**REQUIRED WORK**
One part of the entries below is wanted: the lines from the one containing "flag = False" through the one containing "-- ===== SOURCE B". Write those out exactly and nothing else.

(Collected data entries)
-- pv_equiv track=rewrite | github.com/SivanBitan/LexicographicalTreeOrdering | main.py | ruskey_isFeasible
-- ===== SOURCE A (Python) =====
-- def ruskey_isFeasible(l, n):
--     temp_n = n
--     temp_l = l
--     if (len(l) != n):
--         return False
--     while True:
--         next_temp_l = list()
--         i = 0
--         flag = True
--         while (i < temp_n):
--             if (i != temp_n - 1):
--                 if (flag and temp_l[i] == temp_l[i + 1]):
--                     next_temp_l.append(temp_l[i] - 1)
--                     i += 2
--                     flag = False
--                 else:
--                     next_temp_l.append(temp_l[i])
--                     i += 1
--             else:
--                 next_temp_l.append(temp_l[i])
--                 i += 1
--         if (len(next_temp_l) == 1 and next_temp_l[0] == 0):
--             return True
--         elif (len(next_temp_l) == len(temp_l)):
--             return False
--         temp_l = next_temp_l.copy()
--         temp_n = len(temp_l)
--         next_temp_l = list()
-- ===== SOURCE B (Python) =====
-- def ruskey_isFeasible(l, n):
--     if len(l) != n:
--         return False
--     stack = []
--     for x in l:
--         while stack and stack[-1] == x:
--             stack.pop()
--             x -= 1
--         stack.append(x)
--     return stack == [0]
-- ===== Notes on version B (the rewrite author's own statement) =====
-- stated objective: alternative
-- what changed: Replaces A's repeated full passes (each pass merging only the leftmost adjacent equal pair, then rescanning from scratch) with a single left-to-right stack collapse that merges pairs eagerly; feasible iff the final stack is [0].
import Mathlib
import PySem

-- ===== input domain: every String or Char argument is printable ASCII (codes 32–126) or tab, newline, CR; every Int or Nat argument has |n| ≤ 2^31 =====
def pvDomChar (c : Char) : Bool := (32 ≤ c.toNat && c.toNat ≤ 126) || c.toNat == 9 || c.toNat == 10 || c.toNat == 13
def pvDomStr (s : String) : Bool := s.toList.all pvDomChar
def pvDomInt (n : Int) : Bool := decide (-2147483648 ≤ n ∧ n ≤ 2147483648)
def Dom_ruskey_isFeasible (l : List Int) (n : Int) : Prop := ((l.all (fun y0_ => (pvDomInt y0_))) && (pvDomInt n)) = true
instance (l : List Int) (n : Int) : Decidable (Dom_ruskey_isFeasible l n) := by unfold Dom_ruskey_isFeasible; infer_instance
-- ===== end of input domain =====

-- B replaces A's repeated whole-list passes (one merge per pass, then rescan) with a single
-- left-to-right stack collapse that merges eagerly; objective: alternative algorithm.

-- ===== PORT A =====
-- inner while loop of A; the fuel only makes the recursion structural (one unit per iteration,
-- fuel = tn at the call covers every iteration since i starts at 0 and grows each round);
-- i and i+1 are always in range (0 ≤ i < tn = length tl), so pyGetD's default is never used
def ruskeyPass (fuel : Nat) (tl : List Int) (tn : Int) (i : Int) (flag : Bool) (next : List Int) : List Int :=
  match fuel with
  | 0 => next
  | fuel + 1 =>
    if i < tn then
      if i ≠ tn - 1 then
        if flag ∧ PySem.List.pyGetD tl i 0 = PySem.List.pyGetD tl (i + 1) 0 then
          ruskeyPass fuel tl tn (i + 2) false (next ++ [PySem.List.pyGetD tl i 0 - 1])
        else
          ruskeyPass fuel tl tn (i + 1) flag (next ++ [PySem.List.pyGetD tl i 0])
      else
        ruskeyPass fuel tl tn (i + 1) flag (next ++ [PySem.List.pyGetD tl i 0])
    else next

-- outer while loop of A; temp_n is always len(temp_l) (initially n = len(l) after the guard);
-- the fuel only makes the recursion structural (the list shrinks every iteration that recurses,
-- so fuel = len(l) + 1 at the call covers every iteration)
def ruskeyLoop (fuel : Nat) (tl : List Int) : Bool :=
  match fuel with
  | 0 => false
  | fuel + 1 =>
    let next := ruskeyPass tl.length tl (tl.length : Int) 0 true []
    if next.length = 1 ∧ PySem.List.pyGetD next 0 0 = 0 then true
    else if next.length = tl.length then false
    else ruskeyLoop fuel next

def ruskey_isFeasible (l : List Int) (n : Int) : Bool :=
  if (l.length : Int) ≠ n then false else ruskeyLoop (l.length + 1) l

-- ===== PORT B =====
-- B's inner 'while stack and stack[-1] == x: stack.pop(); x -= 1' followed by 'stack.append(x)';
-- the stack is held top-first (head = Python's stack[-1]); the final 'stack == [0]' is unaffected
def pushStep : List Int → Int → List Int
  | [], x => [x]
  | t :: rest, x => if t = x then pushStep rest (x - 1) else x :: t :: rest

def ruskey_isFeasible_alt (l : List Int) (n : Int) : Bool :=
  if (l.length : Int) ≠ n then false
  else decide (l.foldl pushStep [] = [0])

-- ===== PRECONDITION & SPEC =====
def Spec_ruskey_isFeasible (l : List Int) (n : Int) (out : Bool) : Prop := out = ruskey_isFeasible_alt l n
instance (l : List Int) (n : Int) (out : Bool) : Decidable (Spec_ruskey_isFeasible l n out) := by unfold Spec_ruskey_isFeasible; infer_instance

-- ===== CLAIM (what is proved, stated in full; the proofs are below) =====
def Claim_equal_ruskey_isFeasible : Prop := ∀ (l : List Int) (n : Int), Dom_ruskey_isFeasible l n → Spec_ruskey_isFeasible l n (ruskey_isFeasible l n)

-- ===== LEMMAS AND PROOFS =====

-- list-level description of one pass of A: merge the leftmost adjacent equal pair, once
def passL : Bool → List Int → List Int
  | false, l => l
  | true, [] => []
  | true, [a] => [a]
  | true, a :: b :: r => if a = b then (a - 1) :: r else a :: passL true (b :: r)

theorem passL_nil (flag : Bool) : passL flag [] = [] := by cases flag <;> rfl

theorem passL_singleton (flag : Bool) (a : Int) : passL flag [a] = [a] := by cases flag <;> rfl

-- A's index loop computes exactly passL on the remaining suffix (fuel covers the iterations left)
theorem ruskeyPass_eq_passL (fuel : Nat) (tl : List Int) (i : Int) (flag : Bool) (next : List Int)
    (hi : 0 ≤ i) (hfuel : tl.length - i.toNat ≤ fuel) :
    ruskeyPass fuel tl (tl.length : Int) i flag next = next ++ passL flag (tl.drop i.toNat) := by
  induction fuel generalizing i flag next with
  | zero =>
    have : tl.drop i.toNat = [] := by apply List.drop_eq_nil_of_le; omega
    rw [this, passL_nil, ruskeyPass]
    simp
  | succ fuel ih =>
    rw [ruskeyPass]
    by_cases h : i < (tl.length : Int)
    · rw [if_pos h]
      have hk : i.toNat < tl.length := by omega
      have hg : PySem.List.pyGetD tl i 0 = tl[i.toNat] :=
        PySem.List.pyGetD_eq_getElem tl 0 hi (by exact_mod_cast h)
      by_cases hne : i ≠ (tl.length : Int) - 1
      · rw [if_pos hne]
        have hk1 : i.toNat + 1 < tl.length := by omega
        have hg1 : PySem.List.pyGetD tl (i+1) 0 = tl[i.toNat + 1] := by
          have := PySem.List.pyGetD_eq_getElem tl (i := i+1) 0 (by omega) (by omega)
          simpa [show (i+1).toNat = i.toNat + 1 by omega] using this
        have hdrop : tl.drop i.toNat = tl[i.toNat] :: tl[i.toNat+1] :: tl.drop (i.toNat + 2) := by
          rw [List.drop_eq_getElem_cons hk, List.drop_eq_getElem_cons hk1]
        by_cases hc : flag ∧ PySem.List.pyGetD tl i 0 = PySem.List.pyGetD tl (i + 1) 0
        · rw [if_pos hc]
          obtain ⟨hf, heq⟩ := hc
          rw [ih (i+2) false (next ++ [PySem.List.pyGetD tl i 0 - 1]) (by omega) (by omega), hdrop]
          subst hf
          rw [hg, hg1] at heq
          simp [passL, show (i+2).toNat = i.toNat + 2 by omega, hg, heq]
        · rw [if_neg hc]
          rw [ih (i+1) flag (next ++ [PySem.List.pyGetD tl i 0]) (by omega) (by omega), hdrop]
          have hd1 : tl.drop (i+1).toNat = tl[i.toNat+1] :: tl.drop (i.toNat + 2) := by
            rw [show (i+1).toNat = i.toNat + 1 by omega, List.drop_eq_getElem_cons hk1]
          rw [hd1]
          cases flag with
          | false => simp [passL, hg]
          | true =>
            have hne' : tl[i.toNat] ≠ tl[i.toNat+1] := by
              intro he; exact hc ⟨rfl, by rw [hg, hg1, he]⟩
            simp [passL, hg, hne']
      · rw [if_neg hne]
        have hlast : i = (tl.length : Int) - 1 := by omega
        have hdrop : tl.drop i.toNat = [tl[i.toNat]] := by
          rw [List.drop_eq_getElem_cons hk]
          have : tl.drop (i.toNat + 1) = [] := by
            apply List.drop_eq_nil_of_le; omega
          rw [this]
        have hdrop1 : tl.drop (i+1).toNat = [] := by
          apply List.drop_eq_nil_of_le; omega
        rw [ih (i+1) flag (next ++ [PySem.List.pyGetD tl i 0]) (by omega) (by omega),
          hdrop1, hdrop, passL_nil, passL_singleton, hg]
        simp
    · rw [if_neg h]
      have : tl.drop i.toNat = [] := by apply List.drop_eq_nil_of_le; omega
      rw [this, passL_nil]
      simp

-- a pass is the identity exactly on lists with no adjacent equal pair …
theorem passL_of_chain (l : List Int) (h : List.IsChain (· ≠ ·) l) : passL true l = l := by
  fun_induction passL true l with
  | case1 => rfl
  | case2 => rfl
  | case3 => rfl
  | case4 b r =>
    rw [List.isChain_cons_cons] at h
    exact absurd rfl h.1
  | case5 a b r hab ih =>
    rw [List.isChain_cons_cons] at h
    rw [ih h.2]

-- … and otherwise shortens the list by exactly one
theorem passL_length_of_not_chain (flag : Bool) (l : List Int) (hf : flag = true)
    (h : ¬ List.IsChain (· ≠ ·) l) : (passL flag l).length + 1 = l.length := by
  fun_induction passL flag l with
  | case1 => simp at hf
  | case2 => exact absurd List.IsChain.nil h
  | case3 => exact absurd (List.IsChain.singleton _) h
  | case4 b r => simp
  | case5 a b r hab ih =>
    have hr : ¬ List.IsChain (· ≠ ·) (b :: r) := fun hc => h (List.isChain_cons_cons.mpr ⟨hab, hc⟩)
    have := ih rfl hr
    simp only [List.length_cons] at this ⊢
    omega

-- the stack collapse absorbs one leftmost merge (stack top ≠ next element as side condition)
theorem foldl_pushStep_passL (l : List Int) (st : List Int)
    (hb : ∀ t, st.head? = some t → ∀ x, l.head? = some x → t ≠ x) :
    List.foldl pushStep st (passL true l) = List.foldl pushStep st l := by
  fun_induction passL true l generalizing st with
  | case1 => rfl
  | case2 => rfl
  | case3 => rfl
  | case4 a r =>
    have h1 : pushStep st a = a :: st := by
      cases st with
      | nil => rfl
      | cons t rest => simp [pushStep, hb t rfl a rfl]
    have h2 : pushStep (pushStep st a) a = pushStep st (a - 1) := by
      rw [h1]; simp [pushStep]
    simp only [List.foldl_cons, h2]
  | case5 a b r hab ih =>
    have h1 : pushStep st a = a :: st := by
      cases st with
      | nil => rfl
      | cons t rest => simp [pushStep, hb t rfl a rfl]
    simp only [List.foldl_cons, h1]
    exact ih (a :: st) (by intro t ht x hx; simp at ht hx; subst ht; subst hx; exact hab)

-- on a fully reduced list the stack collapse just reverses the list onto the stack
theorem foldl_pushStep_of_chain (l : List Int) : ∀ (st : List Int),
    List.IsChain (· ≠ ·) l →
    (∀ t, st.head? = some t → ∀ x, l.head? = some x → t ≠ x) →
    List.foldl pushStep st l = l.reverse ++ st := by
  induction l with
  | nil => intro st _ _; rfl
  | cons a r ih =>
    intro st hc hb
    have h1 : pushStep st a = a :: st := by
      cases st with
      | nil => rfl
      | cons t rest => simp [pushStep, hb t rfl a rfl]
    rw [List.isChain_cons] at hc
    simp only [List.foldl_cons, h1]
    rw [ih (a :: st) hc.2 (by intro t ht x hx; simp at ht; subst ht; exact hc.1 x hx)]
    simp

theorem ruskeyLoop_eq (fuel : Nat) (tl : List Int) (hfuel : tl.length < fuel) :
    ruskeyLoop fuel tl = decide (List.foldl pushStep [] tl = [0]) := by
  induction fuel generalizing tl with
  | zero => omega
  | succ fuel ih =>
    rw [ruskeyLoop]
    have hnext : ruskeyPass tl.length tl (tl.length : Int) 0 true [] = passL true tl := by
      simpa using ruskeyPass_eq_passL tl.length tl 0 true [] le_rfl (by omega)
    rw [hnext]
    by_cases h1 : (passL true tl).length = 1 ∧ PySem.List.pyGetD (passL true tl) 0 0 = 0
    · rw [if_pos h1]
      obtain ⟨hlen, hz⟩ := h1
      obtain ⟨v, hv⟩ : ∃ v, passL true tl = [v] := List.length_eq_one_iff.mp hlen
      have hv0 : v = 0 := by
        rw [hv] at hz
        simpa [PySem.List.pyGetD_zero] using hz
      have : List.foldl pushStep [] tl = [0] := by
        have habs := foldl_pushStep_passL tl [] (by simp)
        rw [← habs, hv, hv0]
        rfl
      simp [this]
    · rw [if_neg h1]
      by_cases h2 : (passL true tl).length = tl.length
      · rw [if_pos h2]
        have hchain : List.IsChain (· ≠ ·) tl := by
          by_contra hc
          have := passL_length_of_not_chain true tl rfl hc
          omega
        have hfix : passL true tl = tl := passL_of_chain tl hchain
        have hfold : List.foldl pushStep [] tl = tl.reverse := by
          have := foldl_pushStep_of_chain tl [] hchain (by simp)
          simpa using this
        have htl : tl ≠ [0] := by
          intro he
          apply h1
          rw [hfix, he]
          exact ⟨rfl, rfl⟩
        have : List.foldl pushStep [] tl ≠ [0] := by
          rw [hfold]
          intro he
          apply htl
          have : tl.reverse.reverse = List.reverse [0] := by rw [he]
          simpa using this
        simp [this]
      · rw [if_neg h2]
        have hshort : (passL true tl).length < tl.length := by
          have hnc : ¬ List.IsChain (· ≠ ·) tl := by
            intro hc
            exact h2 (by rw [passL_of_chain tl hc])
          have := passL_length_of_not_chain true tl rfl hnc
          omega
        rw [ih (passL true tl) (by omega)]
        have habs : List.foldl pushStep [] (passL true tl) = List.foldl pushStep [] tl :=
          foldl_pushStep_passL tl [] (by simp)
        rw [habs]

-- ===== VERDICT (by name: the statement is the Claim_ definition above) =====
theorem ruskey_isFeasible_spec : Claim_equal_ruskey_isFeasible := by
  intro l n _
  unfold Spec_ruskey_isFeasible ruskey_isFeasible ruskey_isFeasible_alt
  split
  · rfl
  · exact ruskeyLoop_eq (l.length + 1) l (by omega)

**OUTPUT BELOW**
--                     flag = False
--                 else:
--                     next_temp_l.append(temp_l[i])
--                     i += 1
--             else:
--                 next_temp_l.append(temp_l[i])
--                 i += 1
--         if (len(next_temp_l) == 1 and next_temp_l[0] == 0):
--             return True
--         elif (len(next_temp_l) == len(temp_l)):
--             return False
--         temp_l = next_temp_l.copy()
--         temp_n = len(temp_l)
--         next_temp_l = list()
-- ===== SOURCE B (Python) =====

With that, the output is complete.